Muitos iniciantes tornam-se tímidos, por serem intimidados
com o protecionismo involuntário dos que sabem mais. Se estes tivessem mais
simancol e não cerceassem na fonte, ou seja, no ato da emissão frasal, a
palavra dos ainda inseguros, o Esperanto seria muito mais conhecido da
sociedade, como uma língua verdadeiramente viva, democrática e igualitária.

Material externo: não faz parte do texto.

-- pv_equiv track=rewrite | github.com/sweetkco/NIA2020PhotoWakeUpService | photowakeup_ui/verge3d_blender/manager/server.py | sortHTMLs
-- ===== SOURCE A (Python) =====
-- def sortHTMLs(files):
--     """index files come first"""
--
--     indices = []
--     other = []
--
--     for f in files:
--         if 'index.htm' in f:
--             indices.append(f)
--         else:
--             other.append(f)
--
--     return indices + other
-- ===== SOURCE B (Python) =====
-- def sortHTMLs(files):
--     """index files come first"""
--     return sorted(files, key=lambda f: 'index.htm' not in f)
-- ===== Notes on version B (the rewrite author's own statement) =====
-- stated objective: idiomatic
-- what changed: Replaces the two-bucket partition loop with a single stable sort keyed on 'index.htm' not in f, delegating the ordering (index files first, original order within each group) to sorted's stability.
import Mathlib
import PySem

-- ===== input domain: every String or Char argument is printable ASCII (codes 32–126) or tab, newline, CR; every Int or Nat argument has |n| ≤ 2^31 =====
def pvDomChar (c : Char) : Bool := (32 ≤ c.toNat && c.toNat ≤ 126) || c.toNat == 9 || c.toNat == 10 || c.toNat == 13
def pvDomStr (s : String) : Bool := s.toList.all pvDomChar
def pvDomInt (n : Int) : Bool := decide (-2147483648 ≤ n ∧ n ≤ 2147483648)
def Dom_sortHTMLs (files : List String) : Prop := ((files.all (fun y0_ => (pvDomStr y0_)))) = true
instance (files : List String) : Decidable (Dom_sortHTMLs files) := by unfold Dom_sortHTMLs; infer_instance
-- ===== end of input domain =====

-- B replaces A's two-bucket partition loop by one stable sort keyed on substring membership (more idiomatic, same result).


-- ===== PORT A =====
-- for f in files: append to 'indices' if 'index.htm' in f else to 'other'; return indices + other
def sortHTMLs (files : List String) : List String :=
  let p := files.foldl
    (fun (acc : List String × List String) f =>
      if PySem.Str.isIn "index.htm" f then (acc.1 ++ [f], acc.2) else (acc.1, acc.2 ++ [f]))
    ([], [])
  p.1 ++ p.2

-- ===== PORT B =====
-- return sorted(files, key=lambda f: 'index.htm' not in f)
def sortHTMLs_alt (files : List String) : List String :=
  PySem.List.sorted files (fun f => !(PySem.Str.isIn "index.htm" f))

-- ===== PRECONDITION & SPEC =====
def Spec_sortHTMLs (files : List String) (out : List String) : Prop := out = sortHTMLs_alt files
instance (files : List String) (out : List String) : Decidable (Spec_sortHTMLs files out) := by unfold Spec_sortHTMLs; infer_instance

-- ===== CLAIM (what is proved, stated in full; the proofs are below) =====
def Claim_equal_sortHTMLs : Prop := ∀ (files : List String), Dom_sortHTMLs files → Spec_sortHTMLs files (sortHTMLs files)

-- ===== LEMMAS AND PROOFS =====

-- the sort key of B
def pvKey (f : String) : Bool := !(PySem.Str.isIn "index.htm" f)

-- inserting a low-key (index) element lands right after the low block, before the high block
lemma insertBy_low (x : String) (hx : pvKey x = false) (I O : List String)
    (hI : ∀ y ∈ I, pvKey y = false) (hO : ∀ y ∈ O, pvKey y = true) :
    PySem.List.insertBy (fun a b => decide (pvKey a < pvKey b)) x (I ++ O) = I ++ x :: O := by
  induction I with
  | nil =>
    cases O with
    | nil => rfl
    | cons o os =>
      have ho : pvKey o = true := hO o (by simp)
      simp [PySem.List.insertBy, hx, ho]
  | cons i is ih =>
    have hi : pvKey i = false := hI i (by simp)
    simp only [List.cons_append, PySem.List.insertBy, hx, hi]
    rw [ih (fun y hy => hI y (List.mem_cons_of_mem _ hy))]
    simp

-- inserting a high-key (non-index) element appends at the end
lemma insertBy_high (x : String) (hx : pvKey x = true) (ys : List String) :
    PySem.List.insertBy (fun a b => decide (pvKey a < pvKey b)) x ys = ys ++ [x] := by
  apply PySem.List.insertBy_of_forall_not_before
  intro y _
  simp [hx, Bool.lt_iff]

-- the insertion-sort fold keeps the two blocks: low block then high block, each in input order
lemma sorted_fold_partition (xs : List String) (I O : List String)
    (hI : ∀ y ∈ I, pvKey y = false) (hO : ∀ y ∈ O, pvKey y = true) :
    xs.foldl (fun acc x => PySem.List.insertBy (fun a b => decide (pvKey a < pvKey b)) x acc) (I ++ O)
      = (I ++ xs.filter (fun f => !pvKey f)) ++ (O ++ xs.filter (fun f => pvKey f)) := by
  induction xs generalizing I O with
  | nil => simp
  | cons x xs ih =>
    cases hx : pvKey x with
    | false =>
      have hI' : ∀ y ∈ I ++ [x], pvKey y = false := by
        intro y hy
        rcases List.mem_append.1 hy with h | h
        · exact hI y h
        · simp at h; subst h; exact hx
      simp only [List.foldl_cons]
      rw [insertBy_low x hx I O hI hO,
          show I ++ x :: O = (I ++ [x]) ++ O by simp,
          ih (I ++ [x]) O hI' hO]
      simp [hx]
    | true =>
      have hO' : ∀ y ∈ O ++ [x], pvKey y = true := by
        intro y hy
        rcases List.mem_append.1 hy with h | h
        · exact hO y h
        · simp at h; subst h; exact hx
      simp only [List.foldl_cons]
      rw [insertBy_high x hx (I ++ O),
          show (I ++ O) ++ [x] = I ++ (O ++ [x]) by simp,
          ih I (O ++ [x]) hI hO']
      simp [hx]

-- A's fold keeps the two buckets: each is the corresponding filter in input order
lemma foldA_partition (xs : List String) (I O : List String) :
    xs.foldl
      (fun (acc : List String × List String) f =>
        if PySem.Str.isIn "index.htm" f then (acc.1 ++ [f], acc.2) else (acc.1, acc.2 ++ [f]))
      (I, O)
      = (I ++ xs.filter (fun f => PySem.Str.isIn "index.htm" f),
         O ++ xs.filter (fun f => !(PySem.Str.isIn "index.htm" f))) := by
  induction xs generalizing I O with
  | nil => simp
  | cons x xs ih =>
    cases hx : PySem.Str.isIn "index.htm" x with
    | true =>
      simp only [List.foldl_cons, ih, List.filter_cons, hx]
      simp
    | false =>
      simp only [List.foldl_cons, hx, Bool.false_eq_true, if_false, ih, List.filter_cons]
      simp

-- ===== VERDICT (by name: the statement is the Claim_ definition above) =====
theorem sortHTMLs_spec : Claim_equal_sortHTMLs := by
  intro files _
  show sortHTMLs files = sortHTMLs_alt files
  unfold sortHTMLs sortHTMLs_alt
  rw [PySem.List.sorted_eq_foldl_insertBy]
  have hB := sorted_fold_partition files [] [] (by simp) (by simp)
  simp only [List.nil_append] at hB
  have hA := foldA_partition files [] []
  simp only [List.nil_append] at hA
  simp only [hA]
  rw [show (fun acc x => PySem.List.insertBy
        (fun a b => decide ((!PySem.Str.isIn "index.htm" a) < (!PySem.Str.isIn "index.htm" b))) x acc)
      = (fun acc x => PySem.List.insertBy (fun a b => decide (pvKey a < pvKey b)) x acc) from rfl,
     hB]
  simp [pvKey]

A interrupção da frase por outrem, à guisa de conserto ou
completamento correto, pode ser considerada senão um crime, mas uma contravenção,
ainda que involuntária e na melhor das intenções. Ao invés de um interdito
adjutório, está se praticando mesmo é um interdito inibitório, quando não
proibitório, da liberdade de expressão ou de expressionamento. Vamos piorar a
comparação (se necessário, tire as crianças da sala): de propósito, ou não,
está se praticando uma tentativa de aborto proposicional. E este só não se
perpetrará, gerando um natimorto frasal, se o gerador da frase tiver atitude ou
presença de espírito, para interromper o interrompedor a tempo e pedir-lhe
tempo, para terminar, ele mesmo, de concluir a gestação da sua frase. Poderá
até nascer uma frase com defeito parcial, mas será uma frase viva, com uma
alma, que será a ideia espelhada por ela. Não deve sofrer nenhuma espécie de
preconceito. Merece apoio, respeito, aplauso e também, por que não?, um
presente, ainda que em alguns casos, de preferência, em forma de um livrinho de
minicurso ou até mesmo aquele famoso folhetim “A Chave do Esperanto”. [“Donacetoj subtenas amikecon”.]

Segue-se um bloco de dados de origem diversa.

-- pv_equiv track=rewrite | github.com/pypi-data/pypi-mirror-402 | packages/gatekit/gatekit-0.1.0-py3-none-any.whl/gatekit/tui/utils/field_registry.py | _instance_to_schema_path
-- ===== SOURCE A (Python) =====
-- def _instance_to_schema_path(instance_path: str) -> str:
--     """Convert instance path to schema path.
--
--     Example:
--         /tools/0/action -> /properties/tools/items/properties/action
--     """
--     if not instance_path or instance_path == "/":
--         return "/"
--
--     parts = instance_path.strip("/").split("/")
--     schema_parts = []
--     in_array = False
--
--     for _i, part in enumerate(parts):
--         if part.isdigit():
--             # This is an array index
--             # The previous part was the array property name
--             # Replace the array property with items
--             if not in_array:
--                 # First array index - add /items
--                 schema_parts.append("items")
--                 in_array = True
--         else:
--             # This is a property name
--             if in_array:
--                 # Property within array item
--                 in_array = False
--                 schema_parts.append("properties")
--                 schema_parts.append(part)
--             else:
--                 # Regular property
--                 schema_parts.append("properties")
--                 schema_parts.append(part)
--
--     return "/" + "/".join(schema_parts)
-- ===== SOURCE B (Python) =====
-- def _instance_to_schema_path(instance_path: str) -> str:
--     """Convert instance path to schema path (recursive run-collapsing)."""
--     if not instance_path or instance_path == "/":
--         return "/"
--
--     def emit(parts):
--         if not parts:
--             return []
--         p = parts[0]
--         if p.isdigit():
--             rest = parts[1:]
--             while rest and rest[0].isdigit():
--                 rest = rest[1:]
--             return ["items"] + emit(rest)
--         return ["properties", p] + emit(parts[1:])
--
--     return "/" + "/".join(emit(instance_path.strip("/").split("/")))
-- ===== Notes on version B (the rewrite author's own statement) =====
-- stated objective: alternative
-- what changed: Replaces A's single loop with a mutable in_array flag by a recursive helper that consumes each run of consecutive digit segments in one step (emitting one 'items' per run) and recurses on the remainder.
import Mathlib
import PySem

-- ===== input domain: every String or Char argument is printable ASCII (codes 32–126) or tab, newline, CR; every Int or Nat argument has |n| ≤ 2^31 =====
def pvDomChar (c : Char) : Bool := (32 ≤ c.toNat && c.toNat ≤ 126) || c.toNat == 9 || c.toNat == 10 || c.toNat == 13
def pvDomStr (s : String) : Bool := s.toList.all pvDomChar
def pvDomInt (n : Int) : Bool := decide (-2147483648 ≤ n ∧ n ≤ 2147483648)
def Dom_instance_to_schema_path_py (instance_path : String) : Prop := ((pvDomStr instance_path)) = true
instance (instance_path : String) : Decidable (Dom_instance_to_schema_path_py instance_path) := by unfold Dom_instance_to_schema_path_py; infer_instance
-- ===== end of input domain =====

-- B replaces A's mutable in_array flag by a recursive helper that collapses each run of
-- digit segments in one step (alternative decomposition, same cost).

-- ===== PORT A =====
-- the loop state: (schema_parts, in_array)
def pvStepA (acc : List String × Bool) (part : String) : List String × Bool :=
  if PySem.Str.strIsdigit part then
    if !acc.2 then (acc.1 ++ ["items"], true) else acc
  else
    if acc.2 then (acc.1 ++ ["properties", part], false)
    else (acc.1 ++ ["properties", part], acc.2)

def instance_to_schema_path_py (instance_path : String) : String :=
  if instance_path == "" || instance_path == "/" then "/"
  else
    let parts := (PySem.Str.split? (PySem.Str.stripChars instance_path "/") "/").getD []
    let st := parts.foldl pvStepA (([] : List String), false)
    "/" ++ PySem.Str.join "/" st.1

-- ===== PORT B =====
-- the inner 'while rest and rest[0].isdigit(): rest = rest[1:]'
def pvDropDigits : List String → List String
  | [] => []
  | p :: rest => if PySem.Str.strIsdigit p then pvDropDigits rest else p :: rest

theorem pvDropDigits_length_le (l : List String) : (pvDropDigits l).length ≤ l.length := by
  induction l with
  | nil => simp [pvDropDigits]
  | cons p rest ih =>
    simp only [pvDropDigits]
    split
    · exact Nat.le_succ_of_le ih
    · simp

-- the recursive 'emit'
def pvEmit : List String → List String
  | [] => []
  | p :: rest =>
    if PySem.Str.strIsdigit p then "items" :: pvEmit (pvDropDigits rest)
    else "properties" :: p :: pvEmit rest
termination_by l => l.length
decreasing_by
  · exact Nat.lt_succ_of_le (pvDropDigits_length_le rest)
  · simp

def instance_to_schema_path_py_alt (instance_path : String) : String :=
  if instance_path == "" || instance_path == "/" then "/"
  else
    "/" ++ PySem.Str.join "/"
      (pvEmit ((PySem.Str.split? (PySem.Str.stripChars instance_path "/") "/").getD []))

-- ===== PRECONDITION & SPEC =====
def Spec_instance_to_schema_path_py (instance_path : String) (out : String) : Prop := out = instance_to_schema_path_py_alt instance_path
instance (instance_path : String) (out : String) : Decidable (Spec_instance_to_schema_path_py instance_path out) := by unfold Spec_instance_to_schema_path_py; infer_instance

-- ===== CLAIM (what is proved, stated in full; the proofs are below) =====
def Claim_equal_instance_to_schema_path_py : Prop := ∀ (instance_path : String), Dom_instance_to_schema_path_py instance_path → Spec_instance_to_schema_path_py instance_path (instance_to_schema_path_py instance_path)

-- ===== LEMMAS AND PROOFS =====

-- A's flag loop computes exactly B's run-collapsed list:
-- from in_array = false it appends pvEmit parts, from in_array = true it appends
-- pvEmit (pvDropDigits parts).
theorem pvFold_eq_emit (parts : List String) : ∀ (acc : List String),
    (parts.foldl pvStepA (acc, false)).1 = acc ++ pvEmit parts ∧
    (parts.foldl pvStepA (acc, true)).1 = acc ++ pvEmit (pvDropDigits parts) := by
  induction parts with
  | nil => intro acc; simp [pvEmit, pvDropDigits]
  | cons p rest ih =>
    intro acc
    by_cases h : PySem.Str.strIsdigit p = true
    · constructor
      · simp only [List.foldl_cons, pvStepA, h, Bool.not_false, if_pos]
        rw [pvEmit, if_pos h, (ih (acc ++ ["items"])).2]
        simp
      · simp only [List.foldl_cons, pvStepA, h, if_true, Bool.not_true, Bool.false_eq_true,
          if_false]
        rw [pvDropDigits, if_pos h, (ih acc).2]
    · constructor
      · simp only [List.foldl_cons, pvStepA, h, Bool.false_eq_true, if_false]
        rw [pvEmit, if_neg h, (ih (acc ++ ["properties", p])).1]
        simp
      · simp only [List.foldl_cons, pvStepA, h, Bool.false_eq_true, if_false, if_true]
        rw [pvDropDigits, if_neg h, pvEmit, if_neg h, (ih (acc ++ ["properties", p])).1]
        simp

-- ===== VERDICT (by name: the statement is the Claim_ definition above) =====
theorem instance_to_schema_path_py_spec : Claim_equal_instance_to_schema_path_py := by
  intro s _
  unfold Spec_instance_to_schema_path_py instance_to_schema_path_py instance_to_schema_path_py_alt
  by_cases h : (s == "" || s == "/") = true
  · simp [h]
  · simp only [h, if_false, Bool.false_eq_true]
    rw [(pvFold_eq_emit _ []).1]
    simp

Errar é humano, especialmente num diálogo informal. Na
oralidade o que mais importa é que o resultado final da frase elocutada seja
suficientemente compreensível, para que o ouvinte emita seu parecer-resposta,
não sobre a frase em sua estrutura formal, mas sobre o que ela disse ou
espelhou de fato. Se a frase ouvida não ficou clara, que o interlocutor apenas
diga que não entendeu direito, ou então peça para o emissor dizer de novo ou
com outras palavras. Apenas isso.
De mais a mais, o que importa é comunicar conteúdos, não
formas frasais. Estas são roupagens que vão se aperfeiçoando com o procezo do
tempo, sedimentando-se naturalmente com o procedo de leituras e estudos
sistematizados, seja em sala de aula, seja em rodas de diálogos dirigidos, seja
à luz de velas, na solidão das madrugadas.
Ademais, é bom deixar registrado em ata, também, que, na
quase totalidade das vezes, não existe frase errada. Ninguém erra ou fala
errado uma frase. Erra-se em parte, ou numa parte da sintaxe ou numa parte das
palavras ou apenas numa parte da estrutura morfêmica ou sintagmática de uma
palavra. Em português costuma-se dizer "ele errou a frase". Em
Esperanto, mais acertadamente, diz-se "li eraris en la frazo"
(ele cometeu um erro dentro da frase). [Por
isso há pouco tempo houve uma tendência que tentou se firmar entre os revisores
de provas do ENEM (exame brasileiro do ensino médio), de não anular provas de
quem cometeu até mesmo um erro em cada frase, por considerar como objetivamente
corretas as demais partes de cada frase do texto. Defendeu-se, para justificar,
que as pedradas não foram lançadas por todas as frases, mas, sim, por uma parte
de cada uma delas. Bem, essa tendência já foi revista.]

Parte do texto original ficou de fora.